- _EXERCISE DESCRIPTION_
On how many lines of the records below does the string "hrest" appear? Reply with only the number.

(Collected data entries)
lemma pvBSucc_mem (x b : Int) :
    ∀ (rls : List (List Int)) (d : PySem.Dict Int (PySem.Set Int)), (∀ r ∈ rls, 2 ≤ r.length) →
    (b ∈ (pvBSucc rls d).getD x PySem.Set.empty ↔
      b ∈ d.getD x PySem.Set.empty ∨ ∃ t, (x :: b :: t) ∈ rls) := by
  intro rls
  induction rls with
  | nil => intro d _; simp [pvBSucc]
  | cons r rest ih =>
    intro d h
    have hr : 2 ≤ r.length := h r (by simp)
    obtain ⟨a, c, t, rfl⟩ : ∃ a c t, r = a :: c :: t := by
      match r, hr with
      | a :: c :: t, _ => exact ⟨a, c, t, rfl⟩
    have ih' := ih (d.insert a (PySem.Set.add (d.getD a PySem.Set.empty) c))
      (fun r hrm => h r (by simp [hrm]))
    simp only [pvBSucc]
    rw [ih']
    by_cases hxa : x = a
    · subst hxa
      rw [PySem.Dict.getD_insert_self d x ((d.getD x PySem.Set.empty).add c) PySem.Set.empty, PySem.Set.mem_add]
      constructor
      · rintro (⟨hb | rfl⟩ | ⟨t', ht'⟩)
        · exact Or.inl hb
        · exact Or.inr ⟨t, by simp⟩
        · exact Or.inr ⟨t', by simp [ht']⟩
      · rintro (hb | ⟨t', ht'⟩)
        · exact Or.inl (Or.inl hb)
        · rcases List.mem_cons.mp ht' with heq | hm'
          · obtain ⟨rfl, rfl⟩ : c = b ∧ t = t' := by
              injection heq with h1 h2; injection h2 with h2 h3; exact ⟨h2.symm, h3.symm⟩
            exact Or.inl (Or.inr rfl)
          · exact Or.inr ⟨t', hm'⟩
    · rw [PySem.Dict.getD_insert_of_ne d _ _ hxa]
      constructor
      · rintro (hb | ⟨t', ht'⟩)
        · exact Or.inl hb
        · exact Or.inr ⟨t', by simp [ht']⟩
      · rintro (hb | ⟨t', ht'⟩)
        · exact Or.inl hb
        · rcases List.mem_cons.mp ht' with heq | hm'
          · exact absurd (List.cons_eq_cons.mp heq).1 hxa
          · exact Or.inr ⟨t', hm'⟩

lemma pvBLoop_iff (d : PySem.Dict Int (PySem.Set Int)) :
    ∀ (rest : List Int) (S : PySem.Set Int), S.Nodup →
    (pvBLoop d rest S = true ↔
      ∃ u x v, rest = u ++ x :: v ∧ x ∉ S ∧ x ∉ u ∧
        ∃ b, b ∈ d.getD x PySem.Set.empty ∧ (b ∈ S ∨ b ∈ u)) := by
  intro rest
  induction rest with
  | nil =>
    intro S _
    simp [pvBLoop]
  | cons x0 rest ih =>
    intro S hS
    by_cases hx0 : x0 ∈ S
    · have hc : PySem.Set.contains S x0 = true := (PySem.Set.contains_iff S x0).mpr hx0
      simp only [pvBLoop, hc, if_true]  -- contains S x0 = true
      rw [ih S hS]
      constructor
      · rintro ⟨u, x, v, rfl, hxS, hxu, bb, hbm, hbw⟩
        exact ⟨x0 :: u, x, v, rfl, hxS,
          by simp only [List.mem_cons]; rintro (rfl | h); exact hxS hx0; exact hxu h,
          bb, hbm, by rcases hbw with h | h; exact Or.inl h; exact Or.inr (by simp [h])⟩
      · rintro ⟨u, x, v, hrest, hxS, hxu, bb, hbm, hbw⟩
        rcases u with _ | ⟨u0, u'⟩
        · exfalso
          injection hrest with h1 _
          exact hxS (h1 ▸ hx0)
        · injection hrest with h1 h2
          subst h1; subst h2
          refine ⟨u', x, v, rfl, hxS, fun h => hxu (by simp [h]), bb, hbm, ?_⟩
          rcases hbw with h | h
          · exact Or.inl h
          · rcases List.mem_cons.mp h with rfl | h'
            · exact Or.inl hx0
            · exact Or.inr h'
    · have hc : PySem.Set.contains S x0 = false := by
        rw [← Bool.not_eq_true, PySem.Set.contains_iff]; exact hx0
      by_cases hdisj : ∃ bb, bb ∈ S ∧ bb ∈ d.getD x0 PySem.Set.empty
      · have hd : PySem.Set.isdisjoint S (d.getD x0 PySem.Set.empty) = false := by
          rw [← Bool.not_eq_true, PySem.Set.isdisjoint_iff]
          rcases hdisj with ⟨bb, h1, h2⟩
          exact fun hall => hall bb h1 h2
        simp only [pvBLoop, hc, hd, Bool.false_eq_true, Bool.not_false, if_true, if_false, true_iff]
        rcases hdisj with ⟨bb, h1, h2⟩
        exact ⟨[], x0, rest, rfl, hx0, by simp, bb, h2, Or.inl h1⟩
      · have hd : PySem.Set.isdisjoint S (d.getD x0 PySem.Set.empty) = true := by
          rw [PySem.Set.isdisjoint_iff]
          intro y hy hym
          exact hdisj ⟨y, hy, hym⟩
        simp only [pvBLoop, hc, hd, Bool.false_eq_true, Bool.not_true, if_false]
        rw [ih (PySem.Set.add S x0) (PySem.Set.nodup_add S x0 hS)]
        constructor
        · rintro ⟨u, x, v, rfl, hxS, hxu, bb, hbm, hbw⟩
          have hxS' : x ∉ S := fun h => hxS ((PySem.Set.mem_add S x0 x).mpr (Or.inl h))
          have hxx0 : x ≠ x0 := fun h => hxS ((PySem.Set.mem_add S x0 x).mpr (Or.inr h))
          refine ⟨x0 :: u, x, v, rfl, hxS',
            by simp only [List.mem_cons]; rintro (rfl | h); exact hxx0 rfl; exact hxu h,
            bb, hbm, ?_⟩
          rcases hbw with h | h
          · rcases (PySem.Set.mem_add S x0 bb).mp h with h' | rfl
            · exact Or.inl h'
            · exact Or.inr (by simp)
          · exact Or.inr (by simp [h])
        · rintro ⟨u, x, v, hrest, hxS, hxu, bb, hbm, hbw⟩
          rcases u with _ | ⟨u0, u'⟩
          · exfalso
            injection hrest with h1 h2
            subst h1; subst h2
            rcases hbw with h | h
            · exact hdisj ⟨bb, h, hbm⟩
            · simp at h
          · injection hrest with h1 h2
            obtain rfl := h1.symm
            subst h2
            have hxu0 : x ≠ u0 := fun h => hxu (by simp [h])
            have hxS2 : x ∉ PySem.Set.add S u0 := by
              intro hmem
              rcases (PySem.Set.mem_add S u0 x).mp hmem with h' | h'
              · exact hxS h'
              · exact hxu0 h'
            refine ⟨u', x, v, rfl, hxS2, fun h => hxu (by simp [h]), bb, hbm, ?_⟩
            rcases hbw with h | h
            · exact Or.inl ((PySem.Set.mem_add S u0 bb).mpr (Or.inl h))
            · rcases List.mem_cons.mp h with h2 | h2
              · exact Or.inl ((PySem.Set.mem_add S u0 bb).mpr (Or.inr h2))
              · exact Or.inr h2

-- the split form of the B-side condition is exactly pvViol
lemma split_iff_viol (ol : List Int) (x bb : Int) :
    (∃ u v, ol = u ++ x :: v ∧ x ∉ u ∧ bb ∈ u) ↔ pvViol ol x bb := by
  constructor
  · rintro ⟨u, v, rfl, hxu, hbu⟩
    have hix : PySem.List.index? (u ++ x :: v) x = some u.length := by
      rw [PySem.List.index?_eq_some_iff]
      exact ⟨u, v, rfl, rfl, hxu⟩
    have hib : PySem.List.index? (u ++ x :: v) bb = PySem.List.index? u bb :=
      PySem.List.index?_append_of_mem (x :: v) hbu
    have : (PySem.List.index? u bb).isSome := (PySem.List.index?_isSome_iff u bb).mpr hbu
    rcases hj : PySem.List.index? u bb with _ | j
    · rw [hj] at this; simp at this
    · have hjlt : j < u.length := by
        rcases (PySem.List.index?_eq_some_iff u bb j).mp hj with ⟨pre, suf, hpre, hlen, _⟩
        subst hpre; simp [← hlen]
      exact ⟨u.length, j, hix, by rw [hib, hj], hjlt⟩
  · rintro ⟨i, j, hi, hj, hlt⟩
    rcases (PySem.List.index?_eq_some_iff ol x i).mp hi with ⟨pre, suf, rfl, hlen, hxpre⟩
    refine ⟨pre, suf, rfl, hxpre, ?_⟩
    obtain ⟨hk, hget, _⟩ := PySem.List.getElem_of_index?_eq_some hj
    have hjp : j < pre.length := by omega
    have : (pre ++ x :: suf)[j] = pre[j] := List.getElem_append_left hjp
    rw [this] at hget
    exact hget ▸ List.getElem_mem hjp

-- ===== VERDICT (by name: the statement is the Claim_ definition above) =====
theorem is_invalid_order_line_spec : Claim_equal_is_invalid_order_line := by
  intro rls ol _ hpre
  unfold Spec_is_invalid_order_line is_invalid_order_line is_invalid_order_line_alt
  rw [Bool.eq_iff_iff]
  rw [pvALoop_iff ol rls hpre]
  rw [pvBLoop_iff (pvBSucc rls PySem.Dict.empty) ol PySem.Set.empty List.nodup_nil]
  constructor
  · rintro ⟨a, b, t, hm, hv⟩
    rcases (split_iff_viol ol a b).mpr hv with ⟨u, v, rfl, hxu, hbu⟩
    refine ⟨u, a, v, rfl, by simp [PySem.Set.empty], hxu, b, ?_, Or.inr hbu⟩
    rw [pvBSucc_mem a b rls PySem.Dict.empty hpre]
    exact Or.inr ⟨t, hm⟩
  · rintro ⟨u, x, v, rfl, _, hxu, b, hbm, hbw⟩
    rw [pvBSucc_mem x b rls PySem.Dict.empty hpre] at hbm
    rcases hbm with hb0 | ⟨t, ht⟩
    · simp [PySem.Dict.getD_empty, PySem.Set.empty] at hb0
    · have hbu : b ∈ u := by
        rcases hbw with h | h
        · simp [PySem.Set.empty] at h
        · exact h
      exact ⟨x, b, t, ht, (split_iff_viol _ x b).mp ⟨u, v, rfl, hxu, hbu⟩⟩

- _ANSWER TO THIS TASK_
6